Polzeath -- Tintagel

>>> A very strenuous 17 miles with a similar amount of ascent to that of the previous two routes.  The route can be divided into shorter sections, Port Isaac being the most obvious break point, but Port Quin and Trebarwith Strand also add to the options. The cliff scenery is consistently rugged and dramatic, and a particular feature of this stretch is the many, many abrupt small, narrow sea inlets bounded by sheer cliffs, often undercut into caves. Indeed, the coast path often passes over such undercut places, so in time in such places it will collapse into the sea.
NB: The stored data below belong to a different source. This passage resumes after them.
-- pv_equiv track=rewrite | github.com/SmritiVM/Advent-Of-Code-2024 | 09.Disk_Fragmenter/disk_fragmenter.py | find_contiguous_blank_blocks
-- ===== SOURCE A (Python) =====
-- def find_end_index(disk, disk_length, index, offset):
--     end_index = index
--     while 0 <= end_index < disk_length and disk[end_index] == disk[index]:
--         end_index += offset
--     return end_index
--
-- def find_contiguous_blank_blocks(disk, disk_length):
--     blanks = []
--     blank_start = 0
--     while True:
--         while blank_start < disk_length and disk[blank_start] != '.':
--             blank_start += 1
--         if blank_start >= disk_length: break
--         blank_end = find_end_index(disk, disk_length, blank_start, 1)
--         blanks.append((blank_start, blank_end))
--         blank_start = blank_end
--     return blanks
-- ===== SOURCE B (Python) =====
-- def find_contiguous_blank_blocks(disk, disk_length):
--     blanks = []
--     run_start = None
--     for i in range(disk_length):
--         if disk[i] == '.':
--             if run_start is None:
--                 run_start = i
--         elif run_start is not None:
--             blanks.append((run_start, i))
--             run_start = None
--     if run_start is not None:
--         blanks.append((run_start, disk_length))
--     return blanks
-- ===== Notes on version B (the rewrite author's own statement) =====
-- stated objective: simpler
-- what changed: Replaces the nested while-loops plus the find_end_index helper with a single for-loop state machine over range(disk_length) that tracks the current run start and flushes the final run after the loop.
import Mathlib
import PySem

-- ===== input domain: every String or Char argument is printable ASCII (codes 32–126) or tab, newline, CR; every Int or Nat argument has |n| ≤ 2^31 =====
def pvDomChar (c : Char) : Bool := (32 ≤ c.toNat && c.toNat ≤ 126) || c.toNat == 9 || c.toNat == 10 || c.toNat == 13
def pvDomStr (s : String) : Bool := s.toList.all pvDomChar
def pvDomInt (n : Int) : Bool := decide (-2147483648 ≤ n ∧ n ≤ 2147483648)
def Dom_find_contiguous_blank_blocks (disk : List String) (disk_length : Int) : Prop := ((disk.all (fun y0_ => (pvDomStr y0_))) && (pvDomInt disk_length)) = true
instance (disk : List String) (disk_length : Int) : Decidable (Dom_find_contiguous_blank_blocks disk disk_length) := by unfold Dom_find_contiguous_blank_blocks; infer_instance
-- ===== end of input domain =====

-- B replaces A's nested while-loops + find_end_index helper by a single linear pass
-- with a run-start state variable (objective: simpler; same O(n) cost).

-- ===== PORT A =====
-- inner `while blank_start < disk_length and disk[blank_start] != '.'` loop of A
def pvSkip (disk : List String) (dl : Int) (bs : Int) : Int :=
  if h : bs < dl ∧ ((PySem.List.pyGet? disk bs).getD "") ≠ "." then pvSkip disk dl (bs + 1) else bs
termination_by (dl - bs).toNat
decreasing_by omega

-- the `while 0 <= end_index < disk_length and disk[end_index] == disk[index]` loop of
-- find_end_index, fueled (A only calls it with offset = 1, for which the fuel below suffices)
def pvFindEndLoop (disk : List String) (dl : Int) (index : Int) (offset : Int) (e : Int) : Nat → Int
  | 0 => e
  | fuel + 1 =>
    if 0 ≤ e ∧ e < dl ∧ (PySem.List.pyGet? disk e).getD "" = (PySem.List.pyGet? disk index).getD "" then
      pvFindEndLoop disk dl index offset (e + offset) fuel
    else e

def find_end_index (disk : List String) (dl : Int) (index : Int) (offset : Int) : Int :=
  pvFindEndLoop disk dl index offset index (dl.toNat + 1)

-- A's outer `while True` loop, fueled (dl.toNat + 1 iterations suffice: blank_start
-- strictly increases each round starting from 0)
def pvOuterLoop (disk : List String) (dl : Int) (bs : Int) (blanks : List (Int × Int)) : Nat → List (Int × Int)
  | 0 => blanks
  | fuel + 1 =>
    let bs' := pvSkip disk dl bs
    if dl ≤ bs' then blanks
    else
      let be := find_end_index disk dl bs' 1
      pvOuterLoop disk dl be (blanks ++ [(bs', be)]) fuel

def find_contiguous_blank_blocks (disk : List String) (disk_length : Int) : List (Int × Int) :=
  pvOuterLoop disk disk_length 0 [] (disk_length.toNat + 1)

-- ===== PORT B =====
-- loop body of B's single pass: state = (blanks so far, run_start : Option Int)
def pvAltStep (disk : List String) (st : List (Int × Int) × Option Int) (i : Int) : List (Int × Int) × Option Int :=
  if (PySem.List.pyGet? disk i).getD "" = "." then
    match st.2 with
    | none => (st.1, some i)
    | some _ => st
  else
    match st.2 with
    | some rs => (st.1 ++ [(rs, i)], none)
    | none => st

def find_contiguous_blank_blocks_alt (disk : List String) (disk_length : Int) : List (Int × Int) :=
  let st := (PySem.List.pyRange 0 disk_length 1).foldl (pvAltStep disk) ([], none)
  match st.2 with
  | some rs => st.1 ++ [(rs, disk_length)]
  | none => st.1

-- ===== PRECONDITION & SPEC =====
-- Pre_ excludes exactly the inputs where Python A raises IndexError: when
-- disk_length > len(disk), A's scan always reaches disk[len(disk)].
def Pre_find_contiguous_blank_blocks (disk : List String) (disk_length : Int) : Prop :=
  disk_length ≤ (disk.length : Int)
instance (disk : List String) (disk_length : Int) : Decidable (Pre_find_contiguous_blank_blocks disk disk_length) := by unfold Pre_find_contiguous_blank_blocks; infer_instance

def pvWitness_find_contiguous_blank_blocks : List String × Int := (["1", ".", ".", "2", "."], 5)

def Spec_find_contiguous_blank_blocks (disk : List String) (disk_length : Int) (out : List (Int × Int)) : Prop := out = find_contiguous_blank_blocks_alt disk disk_length
instance (disk : List String) (disk_length : Int) (out : List (Int × Int)) : Decidable (Spec_find_contiguous_blank_blocks disk disk_length out) := by unfold Spec_find_contiguous_blank_blocks; infer_instance

-- ===== CLAIM (what is proved, stated in full; the proofs are below) =====
def Claim_equal_find_contiguous_blank_blocks : Prop := ∀ (disk : List String) (disk_length : Int), Dom_find_contiguous_blank_blocks disk disk_length → Pre_find_contiguous_blank_blocks disk disk_length → Spec_find_contiguous_blank_blocks disk disk_length (find_contiguous_blank_blocks disk disk_length)

-- ===== LEMMAS AND PROOFS =====

-- B's "fold the rest of the range from j, then flush", as a function of the state
def pvF (disk : List String) (dl : Int) (st : List (Int × Int) × Option Int) (j : Int) : List (Int × Int) :=
  let st' := (PySem.List.pyRange j dl 1).foldl (pvAltStep disk) st
  match st'.2 with
  | some rs => st'.1 ++ [(rs, dl)]
  | none => st'.1

lemma pvStep_dot_none (disk : List String) (j : Int) (acc : List (Int × Int))
    (hg : (PySem.List.pyGet? disk j).getD "" = ".") :
    pvAltStep disk (acc, none) j = (acc, some j) := by simp [pvAltStep, hg]

lemma pvStep_dot_some (disk : List String) (j rs : Int) (acc : List (Int × Int))
    (hg : (PySem.List.pyGet? disk j).getD "" = ".") :
    pvAltStep disk (acc, some rs) j = (acc, some rs) := by simp [pvAltStep, hg]

lemma pvStep_nodot_none (disk : List String) (j : Int) (acc : List (Int × Int))
    (hg : ¬ (PySem.List.pyGet? disk j).getD "" = ".") :
    pvAltStep disk (acc, none) j = (acc, none) := by simp [pvAltStep, hg]

lemma pvStep_nodot_some (disk : List String) (j rs : Int) (acc : List (Int × Int))
    (hg : ¬ (PySem.List.pyGet? disk j).getD "" = ".") :
    pvAltStep disk (acc, some rs) j = (acc ++ [(rs, j)], none) := by simp [pvAltStep, hg]

lemma pvF_acc (disk : List String) (dl : Int) :
    ∀ (n : Nat) (j : Int), (dl - j).toNat ≤ n →
    ∀ (acc : List (Int × Int)) (r : Option Int),
      pvF disk dl (acc, r) j = acc ++ pvF disk dl ([], r) j := by
  intro n
  induction n with
  | zero =>
    intro j hj acc r
    rw [pvF, pvF, PySem.List.pyRange_one_eq_nil (by omega)]
    cases r <;> simp
  | succ n ih =>
    intro j hj acc r
    by_cases hjd : j < dl
    · have h1 : ∀ (a : List (Int × Int)) (r' : Option Int),
          pvF disk dl (a, r') (j + 1) = a ++ pvF disk dl ([], r') (j + 1) :=
        fun a r' => ih (j + 1) (by omega) a r'
      simp only [pvF] at h1
      simp only [pvF, PySem.List.pyRange_one_cons hjd, List.foldl_cons]
      by_cases hg : (PySem.List.pyGet? disk j).getD "" = "."
      · cases r with
        | none =>
          rw [pvStep_dot_none disk j acc hg, pvStep_dot_none disk j [] hg]
          exact h1 acc (some j)
        | some rs =>
          rw [pvStep_dot_some disk j rs acc hg, pvStep_dot_some disk j rs [] hg]
          exact h1 acc (some rs)
      · cases r with
        | none =>
          rw [pvStep_nodot_none disk j acc hg, pvStep_nodot_none disk j [] hg]
          exact h1 acc none
        | some rs =>
          rw [pvStep_nodot_some disk j rs acc hg, pvStep_nodot_some disk j rs [] hg,
            List.nil_append, h1 (acc ++ [(rs, j)]) none, h1 [(rs, j)] none,
            List.append_assoc]
    · rw [pvF, pvF, PySem.List.pyRange_one_eq_nil (by omega)]
      cases r <;> simp

lemma pvFindEndLoop_ge (disk : List String) (dl idx : Int) :
    ∀ (n : Nat) (j : Int), j ≤ pvFindEndLoop disk dl idx 1 j n := by
  intro n
  induction n with
  | zero => intro j; simp [pvFindEndLoop]
  | succ n ih =>
    intro j
    simp only [pvFindEndLoop]
    split
    · exact le_trans (by omega) (ih (j + 1))
    · exact le_rfl

lemma pvRun (disk : List String) (dl idx : Int)
    (hidx : (PySem.List.pyGet? disk idx).getD "" = ".") :
    ∀ (n : Nat) (j : Int), 0 ≤ j → j ≤ dl → (dl - j).toNat < n →
    ∀ (rs : Int),
      pvF disk dl ([], some rs) j =
        (rs, pvFindEndLoop disk dl idx 1 j n) ::
          pvF disk dl ([], none) (pvFindEndLoop disk dl idx 1 j n) := by
  intro n
  induction n with
  | zero => intro j _ _ h; omega
  | succ n ih =>
    intro j hj0 hjd hfuel rs
    by_cases hjlt : j < dl
    · by_cases hg : (PySem.List.pyGet? disk j).getD "" = "."
      · have hfe : pvFindEndLoop disk dl idx 1 j (n + 1) =
            pvFindEndLoop disk dl idx 1 (j + 1) n := by
          simp only [pvFindEndLoop]
          rw [if_pos ⟨hj0, hjlt, hg.trans hidx.symm⟩]
        have hstep : pvF disk dl ([], some rs) j = pvF disk dl ([], some rs) (j + 1) := by
          rw [pvF, PySem.List.pyRange_one_cons hjlt]
          simp only [List.foldl_cons, pvStep_dot_some disk j rs [] hg]
          rw [pvF]
        rw [hfe, hstep]
        exact ih (j + 1) (by omega) (by omega) (by omega) rs
      · have hfe : pvFindEndLoop disk dl idx 1 j (n + 1) = j := by
          simp only [pvFindEndLoop]
          rw [if_neg]
          intro h
          exact hg (h.2.2.trans hidx)
        have hnone : pvF disk dl ([], none) j = pvF disk dl ([], none) (j + 1) := by
          rw [pvF, PySem.List.pyRange_one_cons hjlt]
          simp only [List.foldl_cons, pvStep_nodot_none disk j [] hg]
          rw [pvF]
        have hlhs : pvF disk dl ([], some rs) j = (rs, j) :: pvF disk dl ([], none) (j + 1) := by
          rw [pvF, PySem.List.pyRange_one_cons hjlt]
          simp only [List.foldl_cons, pvStep_nodot_some disk j rs [] hg, List.nil_append]
          have h2 := pvF_acc disk dl n (j + 1) (by omega) [(rs, j)] none
          simp only [pvF] at h2 ⊢
          rw [h2]
          rfl
        rw [hfe, hlhs, hnone]
    · have hjeq : j = dl := by omega
      have hfe : pvFindEndLoop disk dl idx 1 j (n + 1) = j := by
        simp only [pvFindEndLoop]
        rw [if_neg]
        intro h
        omega
      rw [hfe]
      rw [pvF, pvF, PySem.List.pyRange_one_eq_nil (by omega)]
      subst hjeq
      simp

lemma pvMain (disk : List String) (dl : Int) :
    ∀ (k : Nat) (bs : Int), (dl - bs).toNat = k → 0 ≤ bs →
    ∀ (n : Nat) (acc : List (Int × Int)), (dl - bs).toNat < n →
      pvOuterLoop disk dl bs acc n = acc ++ pvF disk dl ([], none) bs := by
  intro k
  induction k using Nat.strong_induction_on with
  | _ k ih =>
    intro bs hk hbs n acc hn
    obtain ⟨n, rfl⟩ : ∃ m, n = m + 1 := ⟨n - 1, by omega⟩
    by_cases hlt : bs < dl
    · by_cases hg : (PySem.List.pyGet? disk bs).getD "" = "."
      · have hskip : pvSkip disk dl bs = bs := by
          rw [pvSkip, dif_neg (by simp [hg])]
        have hfe : find_end_index disk dl bs 1 =
            pvFindEndLoop disk dl bs 1 (bs + 1) dl.toNat := by
          rw [find_end_index]
          simp only [pvFindEndLoop]
          rw [if_pos ⟨hbs, hlt, trivial⟩]
        set be := pvFindEndLoop disk dl bs 1 (bs + 1) dl.toNat with hbe
        have hge : bs + 1 ≤ be := pvFindEndLoop_ge disk dl bs dl.toNat (bs + 1)
        have hrun := pvRun disk dl bs hg dl.toNat (bs + 1) (by omega) (by omega) (by omega) bs
        have hB : pvF disk dl ([], none) bs = pvF disk dl ([], some bs) (bs + 1) := by
          rw [pvF, PySem.List.pyRange_one_cons hlt]
          simp only [List.foldl_cons, pvStep_dot_none disk bs [] hg]
          rw [pvF]
        simp only [pvOuterLoop, hskip]
        rw [if_neg (by omega), hfe]
        rw [← hbe] at hrun
        have hih := ih (dl - be).toNat (by omega) be rfl (by omega) n (acc ++ [(bs, be)]) (by omega)
        rw [hih, hB, hrun]
        simp
      · have hout : pvOuterLoop disk dl bs acc (n + 1) = pvOuterLoop disk dl (bs + 1) acc (n + 1) := by
          have hskip : pvSkip disk dl bs = pvSkip disk dl (bs + 1) := by
            rw [pvSkip, dif_pos ⟨hlt, hg⟩]
          simp only [pvOuterLoop, hskip]
        have hB : pvF disk dl ([], none) bs = pvF disk dl ([], none) (bs + 1) := by
          rw [pvF, PySem.List.pyRange_one_cons hlt]
          simp only [List.foldl_cons, pvStep_nodot_none disk bs [] hg]
          rw [pvF]
        rw [hout, ih (dl - (bs + 1)).toNat (by omega) (bs + 1) rfl (by omega) (n + 1) acc (by omega), hB]
    · have hskip : pvSkip disk dl bs = bs := by
        rw [pvSkip, dif_neg (by simp [hlt])]
      simp only [pvOuterLoop, hskip]
      rw [if_pos (by omega), pvF, PySem.List.pyRange_one_eq_nil (by omega)]
      simp

-- ===== VERDICT (by name: the statement is the Claim_ definition above) =====
theorem find_contiguous_blank_blocks_spec : Claim_equal_find_contiguous_blank_blocks := by
  intro disk dl _ _
  unfold Spec_find_contiguous_blank_blocks
  have h := pvMain disk dl (dl - 0).toNat 0 rfl le_rfl (dl.toNat + 1) [] (by omega)
  simpa [find_contiguous_blank_blocks, find_contiguous_blank_blocks_alt, pvF] using h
To avoid disappointment, please be aware that Tintagel Island and the so-called King Arthur's Castle ruins are privately owned, and a significant charge is made for entry there - though this doesn't affect the coast path, which passes the island by. But in any case - sour grapes aside - the 'castle' there never saw King Arthur, as it dates from later, and I understand that although he did have a castle at Tintagel it was in fact just a little way inland.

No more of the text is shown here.